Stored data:
-- pv_equiv track=rewrite | github.com/yvanlok/aoc_python | 2025/day_06/part1.py | solve
-- ===== SOURCE A (Python) =====
-- import math
--
-- def solve(data):
--     """Solve the puzzle."""
--     lines = data.split("\n")
--
--     result = 0
--
--     numbers = []
--
--     operations = lines[-1].split()
--
--     for line in lines[:-1]:
--         numbers.append([int(num) for num in line.split()])
--
--     for idx in range(0, len(operations)):
--         if operations[idx] == "*":
--             result += math.prod([row[idx] for row in numbers])
--         else:
--             result += sum([row[idx] for row in numbers])
--
--     return result
-- ===== SOURCE B (Python) =====
-- import math
--
-- def solve(data):
--     """Solve the puzzle: one row-major pass keeping running per-column products and sums."""
--     *rows, opline = data.split("\n")
--     ops = opline.split()
--     prods = [1] * len(ops)
--     sums = [0] * len(ops)
--     for line in rows:
--         vals = [int(t) for t in line.split()]
--         prods = [p * v for p, v in zip(prods, vals)]
--         sums = [s + v for s, v in zip(sums, vals)]
--     return sum(p if op == "*" else s for op, p, s in zip(ops, prods, sums))
-- ===== Notes on version B (the rewrite author's own statement) =====
-- stated objective: alternative
-- what changed: A rescans the whole row list once per operation column (column-major, rebuilding each column as a fresh list); B makes a single row-major pass that keeps running per-column products and sums via zips and then combines them with the operations in one final pass.
import Mathlib
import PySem

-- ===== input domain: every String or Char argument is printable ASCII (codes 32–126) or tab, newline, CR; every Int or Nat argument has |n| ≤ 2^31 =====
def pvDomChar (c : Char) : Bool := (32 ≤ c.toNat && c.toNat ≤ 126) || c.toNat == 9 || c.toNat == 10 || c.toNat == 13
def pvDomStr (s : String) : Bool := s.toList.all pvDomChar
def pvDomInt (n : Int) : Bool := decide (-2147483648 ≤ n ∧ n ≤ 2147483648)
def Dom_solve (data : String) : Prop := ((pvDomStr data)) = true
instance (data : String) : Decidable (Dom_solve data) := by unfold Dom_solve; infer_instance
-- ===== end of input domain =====

-- B replaces A's per-column rescans of the row list by a single row-major pass that keeps
-- running per-column products and sums (objective: alternative decomposition, same cost).

-- [int(num) for num in line.split()]  (the same comprehension appears in both sources)
def pvRow (line : List Char) : List Int :=
  (PySem.Chars.split₀ line).map (fun t => (PySem.Int.ofChars? t).getD 0)

-- ===== PORT A =====
def solve (data : String) : Int :=
  let lines := PySem.Chars.splitOn data.toList ['\n']
  let operations := PySem.Chars.split₀ (PySem.List.pyGetD lines (-1) [])
  let numbers := (PySem.List.slice lines none (some (-1))).foldl
      (fun acc line => acc ++ [pvRow line]) ([] : List (List Int))
  (PySem.List.pyRange 0 (operations.length : Int) 1).foldl
    (fun result idx =>
      if PySem.List.pyGetD operations idx [] = ['*'] then
        result + (numbers.map (fun row => PySem.List.pyGetD row idx 0)).prod
      else
        result + (numbers.map (fun row => PySem.List.pyGetD row idx 0)).sum)
    0

-- ===== PORT B =====
def solve_alt (data : String) : Int :=
  let lines := PySem.Chars.splitOn data.toList ['\n']
  let rows := lines.dropLast
  let ops := PySem.Chars.split₀ (PySem.List.pyGetD lines (-1) [])
  let fin := rows.foldl
      (fun (acc : List Int × List Int) line =>
        let vals := pvRow line
        (List.zipWith (fun p v => p * v) acc.1 vals,
         List.zipWith (fun s v => s + v) acc.2 vals))
      (List.replicate ops.length (1 : Int), List.replicate ops.length (0 : Int))
  ((ops.zip (fin.1.zip fin.2)).map (fun x => if x.1 = ['*'] then x.2.1 else x.2.2)).sum

-- ===== PRECONDITION & SPEC =====
-- Pre_ excludes exactly the inputs on which A raises: a ValueError from int() on a
-- non-integer token in a data row, or an IndexError from row[idx] when some data row has
-- fewer tokens than the last (operations) line has.
def Pre_solve (data : String) : Prop :=
  let lines := PySem.Chars.splitOn data.toList ['\n']
  let opsN := (PySem.Chars.split₀ (PySem.List.pyGetD lines (-1) [])).length
  ∀ line ∈ lines.dropLast,
    opsN ≤ (PySem.Chars.split₀ line).length ∧
    ∀ t ∈ PySem.Chars.split₀ line, (PySem.Int.ofChars? t).isSome = true
instance (data : String) : Decidable (Pre_solve data) := by unfold Pre_solve; infer_instance

def pvWitness_solve : String := "1 2\n3 4\n* +"

def Spec_solve (data : String) (out : Int) : Prop := out = solve_alt data
instance (data : String) (out : Int) : Decidable (Spec_solve data out) := by unfold Spec_solve; infer_instance

-- ===== CLAIM (what is proved, stated in full; the proofs are below) =====
def Claim_equal_solve : Prop := ∀ (data : String), Dom_solve data → Pre_solve data → Spec_solve data (solve data)

-- ===== LEMMAS AND PROOFS =====

-- reading a list back off by its indices
theorem pv_map_range_getD {α : Type} (xs : List α) (d : α) :
    (List.range xs.length).map (fun i => xs.getD i d) = xs := by
  apply List.ext_getElem
  · simp
  · intro i h1 h2
    simp [List.getElem?_eq_getElem h2]

-- the running product / running sum invariant of B's row-major fold
theorem pv_fold_invariant (rows : List (List Int)) (n : Nat) (ps ss : List Int)
    (hp : ps.length = n) (hs : ss.length = n) (hr : ∀ r ∈ rows, n ≤ r.length) :
    rows.foldl
      (fun (acc : List Int × List Int) r =>
        (List.zipWith (fun p v => p * v) acc.1 r,
         List.zipWith (fun s v => s + v) acc.2 r)) (ps, ss)
    = ((List.range n).map (fun i => ps.getD i 1 * (rows.map (fun r => r.getD i 0)).prod),
       (List.range n).map (fun i => ss.getD i 0 + (rows.map (fun r => r.getD i 0)).sum)) := by
  induction rows generalizing ps ss with
  | nil =>
    subst hp
    simp only [List.foldl_nil, List.map_nil, List.prod_nil, List.sum_nil, mul_one, add_zero]
    rw [pv_map_range_getD, ← hs, pv_map_range_getD]
  | cons r rest ih =>
    have hrn : n ≤ r.length := hr r (by simp)
    simp only [List.foldl_cons]
    rw [ih _ _ (by simp [List.length_zipWith, hp]; omega) (by simp [List.length_zipWith, hs]; omega)
        (fun x hx => hr x (List.mem_cons_of_mem _ hx))]
    simp only [Prod.mk.injEq]
    constructor
    · apply List.ext_getElem
      · simp
      · intro i h1 h2
        simp only [List.length_map, List.length_range] at h1
        have hips : i < ps.length := by omega
        have hir : i < r.length := by omega
        have hiz : i < (List.zipWith (fun p v => p * v) ps r).length := by
          simp [List.length_zipWith]; omega
        simp only [List.getElem_map, List.getElem_range, List.map_cons, List.prod_cons,
          List.getD_eq_getElem _ _ hiz, List.getD_eq_getElem _ _ hips,
          List.getD_eq_getElem _ _ hir, List.getElem_zipWith]
        ring
    · apply List.ext_getElem
      · simp
      · intro i h1 h2
        simp only [List.length_map, List.length_range] at h1
        have hiss : i < ss.length := by omega
        have hir : i < r.length := by omega
        have hiz : i < (List.zipWith (fun s v => s + v) ss r).length := by
          simp [List.length_zipWith]; omega
        simp only [List.getElem_map, List.getElem_range, List.map_cons, List.sum_cons,
          List.getD_eq_getElem _ _ hiz, List.getD_eq_getElem _ _ hiss,
          List.getD_eq_getElem _ _ hir, List.getElem_zipWith]
        ring

-- every row A parses has at least `n` entries (Pre_, transported through pvRow)
theorem pv_row_len (line : List Char) (n : Nat)
    (h : n ≤ (PySem.Chars.split₀ line).length) : n ≤ (pvRow line).length := by
  simpa [pvRow] using h

theorem solve_spec : Claim_equal_solve := by
  intro data _ hpre
  unfold Spec_solve solve solve_alt
  simp only []
  set lines := PySem.Chars.splitOn data.toList ['\n'] with hlines
  set ops := PySem.Chars.split₀ (PySem.List.pyGetD lines (-1) []) with hops
  set n := ops.length with hn
  -- A's numbers list is rows.map pvRow
  rw [PySem.List.slice_to_neg_one, PySem.List.foldl_append_singleton_eq_map]
  simp only [List.nil_append]
  set rows := lines.dropLast with hrows
  have hrlen : ∀ r ∈ rows.map pvRow, n ≤ r.length := by
    intro r hrm
    rcases List.mem_map.mp hrm with ⟨line, hline, rfl⟩
    exact pv_row_len _ _ (hpre line hline).1
  -- B's fold
  have hfold := List.foldl_map (f := pvRow)
      (g := fun (acc : List Int × List Int) r =>
        (List.zipWith (fun p v => p * v) acc.1 r, List.zipWith (fun s v => s + v) acc.2 r))
      (l := rows) (init := (List.replicate n (1 : Int), List.replicate n (0 : Int)))
  beta_reduce at hfold
  rw [← hfold, pv_fold_invariant (rows.map pvRow) n _ _ (by simp) (by simp) hrlen]
  -- A's loop: fold of a sum
  have hbody : (fun (result : Int) (idx : Int) =>
      if PySem.List.pyGetD ops idx [] = ['*'] then
        result + ((rows.map pvRow).map (fun row => PySem.List.pyGetD row idx 0)).prod
      else
        result + ((rows.map pvRow).map (fun row => PySem.List.pyGetD row idx 0)).sum)
      = (fun result idx => result +
          (if PySem.List.pyGetD ops idx [] = ['*'] then
            ((rows.map pvRow).map (fun row => PySem.List.pyGetD row idx 0)).prod
          else
            ((rows.map pvRow).map (fun row => PySem.List.pyGetD row idx 0)).sum)) := by
    funext result idx; split <;> rfl
  rw [hbody, PySem.List.foldl_add, PySem.List.pyRange_one]
  simp only [zero_add, Int.sub_zero, Int.toNat_natCast]
  congr 1
  apply List.ext_getElem
  · simp [hn]
  · intro i h1 h2
    simp only [List.length_map, List.length_range] at h1
    have hiops : i < ops.length := by omega
    simp only [List.getElem_map, List.getElem_range, List.getElem_zip,
      PySem.List.pyGetD_natCast, List.getD_eq_getElem _ _ hiops,
      List.getD_replicate _ h1, one_mul, zero_add]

**THE PROBLEM:**
Set down, unchanged, only those lines above that fall between the line with "-- non-integer token" and the line with "theorem pv_fold_invariant (rows", the two end lines included.

**ANSWER TO THE PROBLEM:**
-- non-integer token in a data row, or an IndexError from row[idx] when some data row has
-- fewer tokens than the last (operations) line has.
def Pre_solve (data : String) : Prop :=
  let lines := PySem.Chars.splitOn data.toList ['\n']
  let opsN := (PySem.Chars.split₀ (PySem.List.pyGetD lines (-1) [])).length
  ∀ line ∈ lines.dropLast,
    opsN ≤ (PySem.Chars.split₀ line).length ∧
    ∀ t ∈ PySem.Chars.split₀ line, (PySem.Int.ofChars? t).isSome = true
instance (data : String) : Decidable (Pre_solve data) := by unfold Pre_solve; infer_instance

def pvWitness_solve : String := "1 2\n3 4\n* +"

def Spec_solve (data : String) (out : Int) : Prop := out = solve_alt data
instance (data : String) (out : Int) : Decidable (Spec_solve data out) := by unfold Spec_solve; infer_instance

-- ===== CLAIM (what is proved, stated in full; the proofs are below) =====
def Claim_equal_solve : Prop := ∀ (data : String), Dom_solve data → Pre_solve data → Spec_solve data (solve data)

-- ===== LEMMAS AND PROOFS =====

-- reading a list back off by its indices
theorem pv_map_range_getD {α : Type} (xs : List α) (d : α) :
    (List.range xs.length).map (fun i => xs.getD i d) = xs := by
  apply List.ext_getElem
  · simp
  · intro i h1 h2
    simp [List.getElem?_eq_getElem h2]

-- the running product / running sum invariant of B's row-major fold
theorem pv_fold_invariant (rows : List (List Int)) (n : Nat) (ps ss : List Int)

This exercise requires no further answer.